= Exercise requirements =
Where the listing below reaches the line containing "have hgrp : pvGrp", start writing out lines exactly, and stop once the line containing "exact hk ((pvMemKeysOf pre k).mpr ⟨q, hq, hqc.2.symm⟩)" has been written.

= Records provided =
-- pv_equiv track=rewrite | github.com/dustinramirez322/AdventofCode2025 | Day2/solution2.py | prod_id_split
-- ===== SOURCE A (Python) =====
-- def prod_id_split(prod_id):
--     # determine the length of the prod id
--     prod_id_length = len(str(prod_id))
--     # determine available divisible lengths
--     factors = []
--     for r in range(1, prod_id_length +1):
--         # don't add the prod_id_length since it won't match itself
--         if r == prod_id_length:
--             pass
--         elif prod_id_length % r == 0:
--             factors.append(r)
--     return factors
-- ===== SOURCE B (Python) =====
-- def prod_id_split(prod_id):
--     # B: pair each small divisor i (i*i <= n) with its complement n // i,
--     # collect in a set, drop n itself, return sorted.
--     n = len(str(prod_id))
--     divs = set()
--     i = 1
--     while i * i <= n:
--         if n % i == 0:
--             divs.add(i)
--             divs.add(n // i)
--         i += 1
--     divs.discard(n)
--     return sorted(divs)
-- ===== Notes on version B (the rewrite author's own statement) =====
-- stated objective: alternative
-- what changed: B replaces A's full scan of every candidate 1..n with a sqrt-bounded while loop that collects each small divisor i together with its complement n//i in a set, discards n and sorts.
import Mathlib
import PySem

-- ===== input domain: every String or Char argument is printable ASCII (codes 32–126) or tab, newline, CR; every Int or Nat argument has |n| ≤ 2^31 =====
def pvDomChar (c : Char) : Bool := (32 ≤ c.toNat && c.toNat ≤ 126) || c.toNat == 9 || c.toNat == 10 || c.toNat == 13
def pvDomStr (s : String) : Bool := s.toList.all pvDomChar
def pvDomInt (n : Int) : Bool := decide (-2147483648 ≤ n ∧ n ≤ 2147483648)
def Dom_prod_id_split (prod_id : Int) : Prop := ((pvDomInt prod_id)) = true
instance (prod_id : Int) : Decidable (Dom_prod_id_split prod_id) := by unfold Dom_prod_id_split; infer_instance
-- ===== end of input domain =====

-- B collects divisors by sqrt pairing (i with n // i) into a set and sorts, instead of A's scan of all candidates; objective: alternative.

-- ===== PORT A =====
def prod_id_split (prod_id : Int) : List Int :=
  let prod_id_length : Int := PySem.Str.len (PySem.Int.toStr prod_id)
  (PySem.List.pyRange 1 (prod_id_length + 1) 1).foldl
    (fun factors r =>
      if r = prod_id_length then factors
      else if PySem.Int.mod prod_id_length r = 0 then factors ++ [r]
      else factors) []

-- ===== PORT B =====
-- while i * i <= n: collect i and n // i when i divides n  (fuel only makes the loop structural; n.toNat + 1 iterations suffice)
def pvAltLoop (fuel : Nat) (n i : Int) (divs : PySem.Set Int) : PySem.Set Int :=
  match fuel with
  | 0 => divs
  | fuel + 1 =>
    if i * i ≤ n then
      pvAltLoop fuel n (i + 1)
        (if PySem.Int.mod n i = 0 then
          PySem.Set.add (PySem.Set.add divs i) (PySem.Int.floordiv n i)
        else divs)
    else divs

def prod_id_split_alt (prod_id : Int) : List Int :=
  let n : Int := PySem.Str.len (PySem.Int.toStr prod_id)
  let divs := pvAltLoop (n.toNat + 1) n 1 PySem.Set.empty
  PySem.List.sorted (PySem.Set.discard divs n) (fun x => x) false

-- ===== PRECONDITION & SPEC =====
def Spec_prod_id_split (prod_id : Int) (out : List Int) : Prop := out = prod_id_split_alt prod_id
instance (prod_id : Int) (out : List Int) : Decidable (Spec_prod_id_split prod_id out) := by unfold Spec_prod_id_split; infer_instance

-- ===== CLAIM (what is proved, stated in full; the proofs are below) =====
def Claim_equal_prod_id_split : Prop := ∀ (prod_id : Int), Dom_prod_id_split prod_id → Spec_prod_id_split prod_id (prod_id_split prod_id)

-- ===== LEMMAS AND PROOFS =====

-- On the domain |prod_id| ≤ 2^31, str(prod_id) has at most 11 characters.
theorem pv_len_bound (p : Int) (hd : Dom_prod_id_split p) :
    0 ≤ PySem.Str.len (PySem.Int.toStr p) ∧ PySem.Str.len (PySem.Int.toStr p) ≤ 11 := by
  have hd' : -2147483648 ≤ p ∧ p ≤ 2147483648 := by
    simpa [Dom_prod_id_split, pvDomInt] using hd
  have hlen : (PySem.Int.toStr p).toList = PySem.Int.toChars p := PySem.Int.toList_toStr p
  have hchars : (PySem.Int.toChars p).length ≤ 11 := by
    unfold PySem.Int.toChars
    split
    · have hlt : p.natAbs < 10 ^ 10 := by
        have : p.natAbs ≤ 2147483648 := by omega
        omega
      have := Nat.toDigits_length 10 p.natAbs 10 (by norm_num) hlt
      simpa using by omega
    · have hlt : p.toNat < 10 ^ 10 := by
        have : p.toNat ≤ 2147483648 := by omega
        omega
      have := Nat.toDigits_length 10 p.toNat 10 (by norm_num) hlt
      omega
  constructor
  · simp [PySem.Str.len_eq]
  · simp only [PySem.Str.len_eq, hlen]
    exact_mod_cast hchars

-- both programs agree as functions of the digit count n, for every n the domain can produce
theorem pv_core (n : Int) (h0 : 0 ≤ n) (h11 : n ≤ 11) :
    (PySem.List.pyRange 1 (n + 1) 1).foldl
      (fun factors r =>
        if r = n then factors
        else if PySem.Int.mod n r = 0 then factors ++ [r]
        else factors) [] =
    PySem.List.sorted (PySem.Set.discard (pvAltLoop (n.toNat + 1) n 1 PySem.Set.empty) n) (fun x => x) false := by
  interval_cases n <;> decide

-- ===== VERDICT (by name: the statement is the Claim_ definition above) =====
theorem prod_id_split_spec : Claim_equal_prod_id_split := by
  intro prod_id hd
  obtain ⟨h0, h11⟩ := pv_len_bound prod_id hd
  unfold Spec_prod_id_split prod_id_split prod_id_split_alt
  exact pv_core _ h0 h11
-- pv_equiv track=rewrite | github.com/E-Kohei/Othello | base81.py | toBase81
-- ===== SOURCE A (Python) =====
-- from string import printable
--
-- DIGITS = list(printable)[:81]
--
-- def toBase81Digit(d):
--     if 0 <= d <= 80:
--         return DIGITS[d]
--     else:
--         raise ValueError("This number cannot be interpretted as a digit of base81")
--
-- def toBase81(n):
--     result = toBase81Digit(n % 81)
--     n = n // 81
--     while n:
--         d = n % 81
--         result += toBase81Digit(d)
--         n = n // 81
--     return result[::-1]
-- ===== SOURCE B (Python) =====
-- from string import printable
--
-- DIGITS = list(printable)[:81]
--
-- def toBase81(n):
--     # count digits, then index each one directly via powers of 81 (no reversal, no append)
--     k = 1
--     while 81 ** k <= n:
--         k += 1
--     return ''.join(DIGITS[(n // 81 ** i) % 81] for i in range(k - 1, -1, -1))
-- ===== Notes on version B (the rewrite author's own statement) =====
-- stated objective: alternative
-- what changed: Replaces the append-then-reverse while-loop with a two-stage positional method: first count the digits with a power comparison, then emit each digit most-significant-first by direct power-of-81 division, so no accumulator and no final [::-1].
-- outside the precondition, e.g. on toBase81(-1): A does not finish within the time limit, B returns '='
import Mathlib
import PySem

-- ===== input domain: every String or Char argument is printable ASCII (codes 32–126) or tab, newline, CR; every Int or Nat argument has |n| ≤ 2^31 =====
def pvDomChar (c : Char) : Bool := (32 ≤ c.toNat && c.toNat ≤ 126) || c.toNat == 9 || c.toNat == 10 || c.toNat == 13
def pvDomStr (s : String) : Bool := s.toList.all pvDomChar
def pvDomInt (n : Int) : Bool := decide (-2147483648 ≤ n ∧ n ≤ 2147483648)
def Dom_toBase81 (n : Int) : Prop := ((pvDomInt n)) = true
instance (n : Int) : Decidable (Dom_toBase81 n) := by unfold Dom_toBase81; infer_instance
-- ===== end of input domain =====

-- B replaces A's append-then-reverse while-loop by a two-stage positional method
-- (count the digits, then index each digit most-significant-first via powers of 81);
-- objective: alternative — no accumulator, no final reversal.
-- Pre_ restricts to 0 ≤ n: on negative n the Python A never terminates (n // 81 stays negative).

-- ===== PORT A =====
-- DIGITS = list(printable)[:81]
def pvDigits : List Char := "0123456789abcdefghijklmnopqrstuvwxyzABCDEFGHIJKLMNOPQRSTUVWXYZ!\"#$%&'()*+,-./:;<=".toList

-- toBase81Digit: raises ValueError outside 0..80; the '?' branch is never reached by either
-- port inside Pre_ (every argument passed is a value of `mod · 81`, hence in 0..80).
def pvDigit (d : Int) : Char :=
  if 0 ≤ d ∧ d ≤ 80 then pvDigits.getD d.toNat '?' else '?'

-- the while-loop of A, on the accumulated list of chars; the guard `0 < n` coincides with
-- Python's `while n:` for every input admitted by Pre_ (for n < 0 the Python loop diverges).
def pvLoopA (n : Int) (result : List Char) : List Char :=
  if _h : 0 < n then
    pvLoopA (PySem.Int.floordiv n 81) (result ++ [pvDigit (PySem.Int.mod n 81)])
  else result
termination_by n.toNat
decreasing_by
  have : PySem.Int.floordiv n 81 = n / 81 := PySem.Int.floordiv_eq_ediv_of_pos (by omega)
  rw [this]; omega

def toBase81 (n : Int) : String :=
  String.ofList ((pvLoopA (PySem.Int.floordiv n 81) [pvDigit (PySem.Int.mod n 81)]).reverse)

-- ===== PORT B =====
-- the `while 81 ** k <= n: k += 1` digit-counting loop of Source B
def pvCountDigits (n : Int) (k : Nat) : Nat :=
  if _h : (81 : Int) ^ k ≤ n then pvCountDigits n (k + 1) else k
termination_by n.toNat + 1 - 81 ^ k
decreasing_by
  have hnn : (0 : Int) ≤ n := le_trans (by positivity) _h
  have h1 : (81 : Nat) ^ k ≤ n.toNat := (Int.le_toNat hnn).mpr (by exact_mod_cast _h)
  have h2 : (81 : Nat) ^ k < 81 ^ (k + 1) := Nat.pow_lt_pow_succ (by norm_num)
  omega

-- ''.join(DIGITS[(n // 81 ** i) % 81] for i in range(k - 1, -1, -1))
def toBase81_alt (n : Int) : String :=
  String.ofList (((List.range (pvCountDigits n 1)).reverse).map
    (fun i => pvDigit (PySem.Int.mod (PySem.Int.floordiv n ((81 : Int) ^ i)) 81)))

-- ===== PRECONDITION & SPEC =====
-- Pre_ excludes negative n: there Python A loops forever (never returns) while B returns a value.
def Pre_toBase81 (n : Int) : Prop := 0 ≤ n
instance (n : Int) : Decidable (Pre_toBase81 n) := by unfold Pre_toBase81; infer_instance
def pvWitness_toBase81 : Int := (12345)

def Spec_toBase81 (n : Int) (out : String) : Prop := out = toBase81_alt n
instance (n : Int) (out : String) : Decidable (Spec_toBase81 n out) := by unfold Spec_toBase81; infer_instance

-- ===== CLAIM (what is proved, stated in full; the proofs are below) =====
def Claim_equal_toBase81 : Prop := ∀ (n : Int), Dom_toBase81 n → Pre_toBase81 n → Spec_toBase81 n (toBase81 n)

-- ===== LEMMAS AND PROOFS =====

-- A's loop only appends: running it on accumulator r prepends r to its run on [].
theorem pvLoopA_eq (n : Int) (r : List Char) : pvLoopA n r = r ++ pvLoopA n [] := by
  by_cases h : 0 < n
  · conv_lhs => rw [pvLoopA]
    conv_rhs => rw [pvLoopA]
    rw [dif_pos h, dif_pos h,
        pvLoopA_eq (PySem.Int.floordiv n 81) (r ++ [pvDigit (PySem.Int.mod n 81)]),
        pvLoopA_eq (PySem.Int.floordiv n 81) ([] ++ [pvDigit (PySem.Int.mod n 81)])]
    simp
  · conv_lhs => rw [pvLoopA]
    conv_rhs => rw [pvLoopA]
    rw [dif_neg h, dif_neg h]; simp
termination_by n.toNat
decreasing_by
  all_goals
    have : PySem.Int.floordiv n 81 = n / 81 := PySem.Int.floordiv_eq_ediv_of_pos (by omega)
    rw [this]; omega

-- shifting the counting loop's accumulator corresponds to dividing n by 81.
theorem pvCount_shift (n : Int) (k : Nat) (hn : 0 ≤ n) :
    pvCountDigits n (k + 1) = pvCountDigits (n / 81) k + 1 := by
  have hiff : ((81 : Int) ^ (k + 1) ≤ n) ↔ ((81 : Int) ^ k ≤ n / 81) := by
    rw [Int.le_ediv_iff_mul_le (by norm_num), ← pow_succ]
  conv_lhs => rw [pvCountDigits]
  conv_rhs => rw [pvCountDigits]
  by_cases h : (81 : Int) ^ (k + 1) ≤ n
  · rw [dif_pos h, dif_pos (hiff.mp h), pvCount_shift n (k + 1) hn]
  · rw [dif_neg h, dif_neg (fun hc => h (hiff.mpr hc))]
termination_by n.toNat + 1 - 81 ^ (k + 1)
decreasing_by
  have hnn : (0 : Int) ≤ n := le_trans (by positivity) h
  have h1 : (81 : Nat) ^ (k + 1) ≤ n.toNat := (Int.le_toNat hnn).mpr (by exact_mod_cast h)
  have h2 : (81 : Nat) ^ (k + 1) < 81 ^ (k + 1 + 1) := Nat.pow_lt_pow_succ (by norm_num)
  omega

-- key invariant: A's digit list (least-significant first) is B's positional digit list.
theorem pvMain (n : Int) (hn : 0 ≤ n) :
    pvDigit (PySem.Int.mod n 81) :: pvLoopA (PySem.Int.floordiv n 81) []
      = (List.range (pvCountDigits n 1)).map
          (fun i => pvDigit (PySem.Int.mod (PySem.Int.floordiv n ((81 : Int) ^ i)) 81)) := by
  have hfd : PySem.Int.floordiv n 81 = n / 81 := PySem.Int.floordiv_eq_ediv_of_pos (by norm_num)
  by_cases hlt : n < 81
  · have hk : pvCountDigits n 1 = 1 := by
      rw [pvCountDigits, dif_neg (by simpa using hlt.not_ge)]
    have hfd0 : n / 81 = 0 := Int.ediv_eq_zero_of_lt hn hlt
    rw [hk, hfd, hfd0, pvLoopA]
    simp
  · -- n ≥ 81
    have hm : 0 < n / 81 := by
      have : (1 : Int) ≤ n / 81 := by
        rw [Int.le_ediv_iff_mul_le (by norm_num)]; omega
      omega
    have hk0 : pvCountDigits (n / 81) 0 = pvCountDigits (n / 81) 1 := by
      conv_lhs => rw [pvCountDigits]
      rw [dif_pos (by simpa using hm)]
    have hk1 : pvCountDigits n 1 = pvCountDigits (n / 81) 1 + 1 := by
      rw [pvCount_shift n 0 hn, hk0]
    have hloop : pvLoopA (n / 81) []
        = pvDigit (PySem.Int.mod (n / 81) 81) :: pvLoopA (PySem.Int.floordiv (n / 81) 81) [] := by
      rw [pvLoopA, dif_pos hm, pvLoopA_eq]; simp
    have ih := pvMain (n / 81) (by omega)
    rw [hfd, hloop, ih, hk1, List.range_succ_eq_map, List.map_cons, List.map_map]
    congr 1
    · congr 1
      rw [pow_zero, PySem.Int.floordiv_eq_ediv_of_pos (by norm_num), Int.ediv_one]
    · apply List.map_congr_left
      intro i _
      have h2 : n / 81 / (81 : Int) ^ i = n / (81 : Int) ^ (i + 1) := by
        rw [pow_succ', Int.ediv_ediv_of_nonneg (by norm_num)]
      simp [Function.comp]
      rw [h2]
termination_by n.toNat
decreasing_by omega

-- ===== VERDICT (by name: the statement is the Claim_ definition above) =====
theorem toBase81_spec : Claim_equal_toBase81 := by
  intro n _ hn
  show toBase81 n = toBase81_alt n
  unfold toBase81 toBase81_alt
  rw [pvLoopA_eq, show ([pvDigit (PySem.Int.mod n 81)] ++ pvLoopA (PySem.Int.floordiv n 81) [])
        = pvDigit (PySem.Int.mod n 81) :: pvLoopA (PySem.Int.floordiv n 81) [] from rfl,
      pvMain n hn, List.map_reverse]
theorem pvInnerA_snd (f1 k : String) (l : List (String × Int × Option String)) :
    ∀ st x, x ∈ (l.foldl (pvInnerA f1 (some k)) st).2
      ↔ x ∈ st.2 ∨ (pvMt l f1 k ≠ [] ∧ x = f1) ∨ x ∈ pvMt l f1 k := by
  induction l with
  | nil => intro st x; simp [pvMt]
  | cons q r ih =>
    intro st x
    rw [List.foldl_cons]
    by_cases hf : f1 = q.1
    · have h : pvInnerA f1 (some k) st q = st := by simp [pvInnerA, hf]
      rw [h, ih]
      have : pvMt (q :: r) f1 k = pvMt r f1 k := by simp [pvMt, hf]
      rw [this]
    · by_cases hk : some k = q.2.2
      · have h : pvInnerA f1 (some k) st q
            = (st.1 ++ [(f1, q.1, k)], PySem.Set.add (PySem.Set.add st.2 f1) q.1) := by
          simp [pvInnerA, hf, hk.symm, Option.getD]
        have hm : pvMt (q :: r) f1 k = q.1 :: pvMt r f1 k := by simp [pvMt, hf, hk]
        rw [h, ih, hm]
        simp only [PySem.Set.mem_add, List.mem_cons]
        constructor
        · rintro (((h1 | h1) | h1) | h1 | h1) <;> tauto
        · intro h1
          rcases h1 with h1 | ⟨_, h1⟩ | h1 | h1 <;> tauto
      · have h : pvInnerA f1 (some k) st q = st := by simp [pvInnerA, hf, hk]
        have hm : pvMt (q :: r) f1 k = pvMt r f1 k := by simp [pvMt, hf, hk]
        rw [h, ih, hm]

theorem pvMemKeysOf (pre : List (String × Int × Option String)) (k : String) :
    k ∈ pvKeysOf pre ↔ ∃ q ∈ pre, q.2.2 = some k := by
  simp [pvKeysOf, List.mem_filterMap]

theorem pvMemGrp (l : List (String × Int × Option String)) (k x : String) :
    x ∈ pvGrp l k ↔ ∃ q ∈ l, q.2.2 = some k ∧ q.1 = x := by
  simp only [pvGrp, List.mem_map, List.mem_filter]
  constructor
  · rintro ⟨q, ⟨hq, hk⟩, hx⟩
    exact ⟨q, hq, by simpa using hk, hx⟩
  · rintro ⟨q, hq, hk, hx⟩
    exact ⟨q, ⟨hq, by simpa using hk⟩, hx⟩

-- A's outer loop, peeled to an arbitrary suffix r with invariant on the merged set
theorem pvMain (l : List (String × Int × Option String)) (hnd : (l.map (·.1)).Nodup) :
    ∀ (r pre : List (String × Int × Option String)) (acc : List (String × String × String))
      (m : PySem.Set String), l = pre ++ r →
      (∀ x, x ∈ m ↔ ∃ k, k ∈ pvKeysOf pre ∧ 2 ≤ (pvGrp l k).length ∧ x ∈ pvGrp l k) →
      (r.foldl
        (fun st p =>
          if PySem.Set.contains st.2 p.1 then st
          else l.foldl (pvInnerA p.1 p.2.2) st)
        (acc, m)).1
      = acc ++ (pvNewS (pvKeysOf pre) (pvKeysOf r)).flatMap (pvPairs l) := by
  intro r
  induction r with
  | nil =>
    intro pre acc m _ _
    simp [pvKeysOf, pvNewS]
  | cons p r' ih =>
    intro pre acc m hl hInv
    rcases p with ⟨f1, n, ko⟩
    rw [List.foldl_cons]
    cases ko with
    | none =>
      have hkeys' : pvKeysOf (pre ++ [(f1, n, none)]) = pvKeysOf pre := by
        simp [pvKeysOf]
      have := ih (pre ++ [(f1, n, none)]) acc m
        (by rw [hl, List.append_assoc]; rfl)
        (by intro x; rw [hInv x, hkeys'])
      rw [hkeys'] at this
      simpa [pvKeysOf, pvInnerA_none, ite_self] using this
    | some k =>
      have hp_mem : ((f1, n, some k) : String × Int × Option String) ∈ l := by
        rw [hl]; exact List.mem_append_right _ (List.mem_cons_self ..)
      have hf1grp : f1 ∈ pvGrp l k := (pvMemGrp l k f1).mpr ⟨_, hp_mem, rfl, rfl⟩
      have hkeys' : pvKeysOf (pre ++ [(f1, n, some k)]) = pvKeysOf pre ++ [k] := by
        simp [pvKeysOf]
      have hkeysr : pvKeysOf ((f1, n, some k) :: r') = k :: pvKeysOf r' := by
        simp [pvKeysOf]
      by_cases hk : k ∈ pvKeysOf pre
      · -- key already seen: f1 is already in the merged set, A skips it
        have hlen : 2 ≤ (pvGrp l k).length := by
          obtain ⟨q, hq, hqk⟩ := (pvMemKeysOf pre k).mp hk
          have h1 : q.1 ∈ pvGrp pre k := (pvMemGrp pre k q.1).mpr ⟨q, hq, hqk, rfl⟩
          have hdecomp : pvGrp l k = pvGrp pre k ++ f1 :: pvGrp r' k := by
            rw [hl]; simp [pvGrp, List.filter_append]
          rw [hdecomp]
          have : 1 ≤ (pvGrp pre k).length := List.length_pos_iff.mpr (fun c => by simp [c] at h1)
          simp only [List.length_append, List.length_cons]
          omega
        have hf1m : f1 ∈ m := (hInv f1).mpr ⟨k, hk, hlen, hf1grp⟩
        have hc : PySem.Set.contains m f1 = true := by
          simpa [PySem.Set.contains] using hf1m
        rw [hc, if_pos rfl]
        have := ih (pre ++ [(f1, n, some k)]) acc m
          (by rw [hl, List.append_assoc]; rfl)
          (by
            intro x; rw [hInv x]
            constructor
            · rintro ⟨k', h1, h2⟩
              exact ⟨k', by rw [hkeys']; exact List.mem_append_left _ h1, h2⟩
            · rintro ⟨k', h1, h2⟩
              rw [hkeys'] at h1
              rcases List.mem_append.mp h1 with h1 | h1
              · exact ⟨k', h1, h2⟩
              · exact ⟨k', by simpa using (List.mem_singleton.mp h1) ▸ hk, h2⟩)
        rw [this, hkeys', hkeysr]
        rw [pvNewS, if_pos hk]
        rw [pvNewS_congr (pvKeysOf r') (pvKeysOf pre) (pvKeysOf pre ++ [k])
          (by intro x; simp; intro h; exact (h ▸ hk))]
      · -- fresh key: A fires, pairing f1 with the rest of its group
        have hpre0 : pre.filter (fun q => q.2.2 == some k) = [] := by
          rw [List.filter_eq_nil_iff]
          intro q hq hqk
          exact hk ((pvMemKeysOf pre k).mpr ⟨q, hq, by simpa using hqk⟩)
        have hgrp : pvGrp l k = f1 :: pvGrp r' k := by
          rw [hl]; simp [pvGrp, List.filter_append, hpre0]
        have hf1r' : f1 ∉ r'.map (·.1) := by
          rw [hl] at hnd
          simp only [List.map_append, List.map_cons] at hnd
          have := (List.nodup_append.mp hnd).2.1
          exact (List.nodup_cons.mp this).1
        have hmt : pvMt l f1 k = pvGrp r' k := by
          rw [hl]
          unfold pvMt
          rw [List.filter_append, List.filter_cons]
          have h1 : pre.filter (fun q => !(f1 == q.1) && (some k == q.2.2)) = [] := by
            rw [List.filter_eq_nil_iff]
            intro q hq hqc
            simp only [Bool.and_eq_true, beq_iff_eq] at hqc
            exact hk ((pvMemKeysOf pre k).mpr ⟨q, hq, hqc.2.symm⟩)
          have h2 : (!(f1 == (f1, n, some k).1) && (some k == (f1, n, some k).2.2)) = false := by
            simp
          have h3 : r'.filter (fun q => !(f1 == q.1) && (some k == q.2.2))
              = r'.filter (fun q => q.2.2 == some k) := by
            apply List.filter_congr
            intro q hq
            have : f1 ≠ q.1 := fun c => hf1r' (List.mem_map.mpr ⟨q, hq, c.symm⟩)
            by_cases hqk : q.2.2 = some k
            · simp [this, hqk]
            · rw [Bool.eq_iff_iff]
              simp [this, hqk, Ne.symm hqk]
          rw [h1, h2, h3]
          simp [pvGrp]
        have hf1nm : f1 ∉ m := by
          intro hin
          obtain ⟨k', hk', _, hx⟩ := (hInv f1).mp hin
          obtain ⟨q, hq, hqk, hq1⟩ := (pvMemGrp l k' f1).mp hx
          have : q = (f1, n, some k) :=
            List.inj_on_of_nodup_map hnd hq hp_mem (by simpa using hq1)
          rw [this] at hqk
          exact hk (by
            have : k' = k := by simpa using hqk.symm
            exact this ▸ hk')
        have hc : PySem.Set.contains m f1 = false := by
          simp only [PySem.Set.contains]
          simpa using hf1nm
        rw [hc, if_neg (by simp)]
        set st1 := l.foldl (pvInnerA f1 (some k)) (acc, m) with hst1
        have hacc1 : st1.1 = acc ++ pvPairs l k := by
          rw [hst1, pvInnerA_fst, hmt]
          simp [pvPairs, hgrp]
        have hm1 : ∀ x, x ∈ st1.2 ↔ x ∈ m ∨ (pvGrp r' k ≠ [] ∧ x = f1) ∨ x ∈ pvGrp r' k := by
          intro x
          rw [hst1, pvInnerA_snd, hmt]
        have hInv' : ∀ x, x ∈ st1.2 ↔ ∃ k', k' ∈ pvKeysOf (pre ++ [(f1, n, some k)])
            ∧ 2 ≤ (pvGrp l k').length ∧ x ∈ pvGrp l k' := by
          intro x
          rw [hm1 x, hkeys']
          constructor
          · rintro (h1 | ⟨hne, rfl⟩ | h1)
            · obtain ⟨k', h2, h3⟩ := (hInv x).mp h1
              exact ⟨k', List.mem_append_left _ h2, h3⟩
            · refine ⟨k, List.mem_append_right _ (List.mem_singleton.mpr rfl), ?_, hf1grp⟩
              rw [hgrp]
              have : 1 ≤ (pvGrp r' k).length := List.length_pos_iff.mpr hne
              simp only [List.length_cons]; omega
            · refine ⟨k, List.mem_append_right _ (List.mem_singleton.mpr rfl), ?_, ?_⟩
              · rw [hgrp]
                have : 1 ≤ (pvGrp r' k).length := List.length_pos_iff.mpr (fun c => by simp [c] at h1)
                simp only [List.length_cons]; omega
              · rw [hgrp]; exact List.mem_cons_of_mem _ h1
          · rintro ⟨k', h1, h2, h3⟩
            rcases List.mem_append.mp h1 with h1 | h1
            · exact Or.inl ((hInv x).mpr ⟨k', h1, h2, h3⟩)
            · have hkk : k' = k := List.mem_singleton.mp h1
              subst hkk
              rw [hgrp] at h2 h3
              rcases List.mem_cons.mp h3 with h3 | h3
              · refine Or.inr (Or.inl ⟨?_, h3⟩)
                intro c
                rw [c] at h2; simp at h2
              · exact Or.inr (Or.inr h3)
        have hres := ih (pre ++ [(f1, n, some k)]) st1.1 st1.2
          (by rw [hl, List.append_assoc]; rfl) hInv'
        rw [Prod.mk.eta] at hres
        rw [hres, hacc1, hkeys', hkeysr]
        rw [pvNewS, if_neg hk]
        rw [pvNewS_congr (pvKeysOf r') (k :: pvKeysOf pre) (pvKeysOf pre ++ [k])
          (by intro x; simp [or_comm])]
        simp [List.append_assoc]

= Result of this exercise =
        have hgrp : pvGrp l k = f1 :: pvGrp r' k := by
          rw [hl]; simp [pvGrp, List.filter_append, hpre0]
        have hf1r' : f1 ∉ r'.map (·.1) := by
          rw [hl] at hnd
          simp only [List.map_append, List.map_cons] at hnd
          have := (List.nodup_append.mp hnd).2.1
          exact (List.nodup_cons.mp this).1
        have hmt : pvMt l f1 k = pvGrp r' k := by
          rw [hl]
          unfold pvMt
          rw [List.filter_append, List.filter_cons]
          have h1 : pre.filter (fun q => !(f1 == q.1) && (some k == q.2.2)) = [] := by
            rw [List.filter_eq_nil_iff]
            intro q hq hqc
            simp only [Bool.and_eq_true, beq_iff_eq] at hqc
            exact hk ((pvMemKeysOf pre k).mpr ⟨q, hq, hqc.2.symm⟩)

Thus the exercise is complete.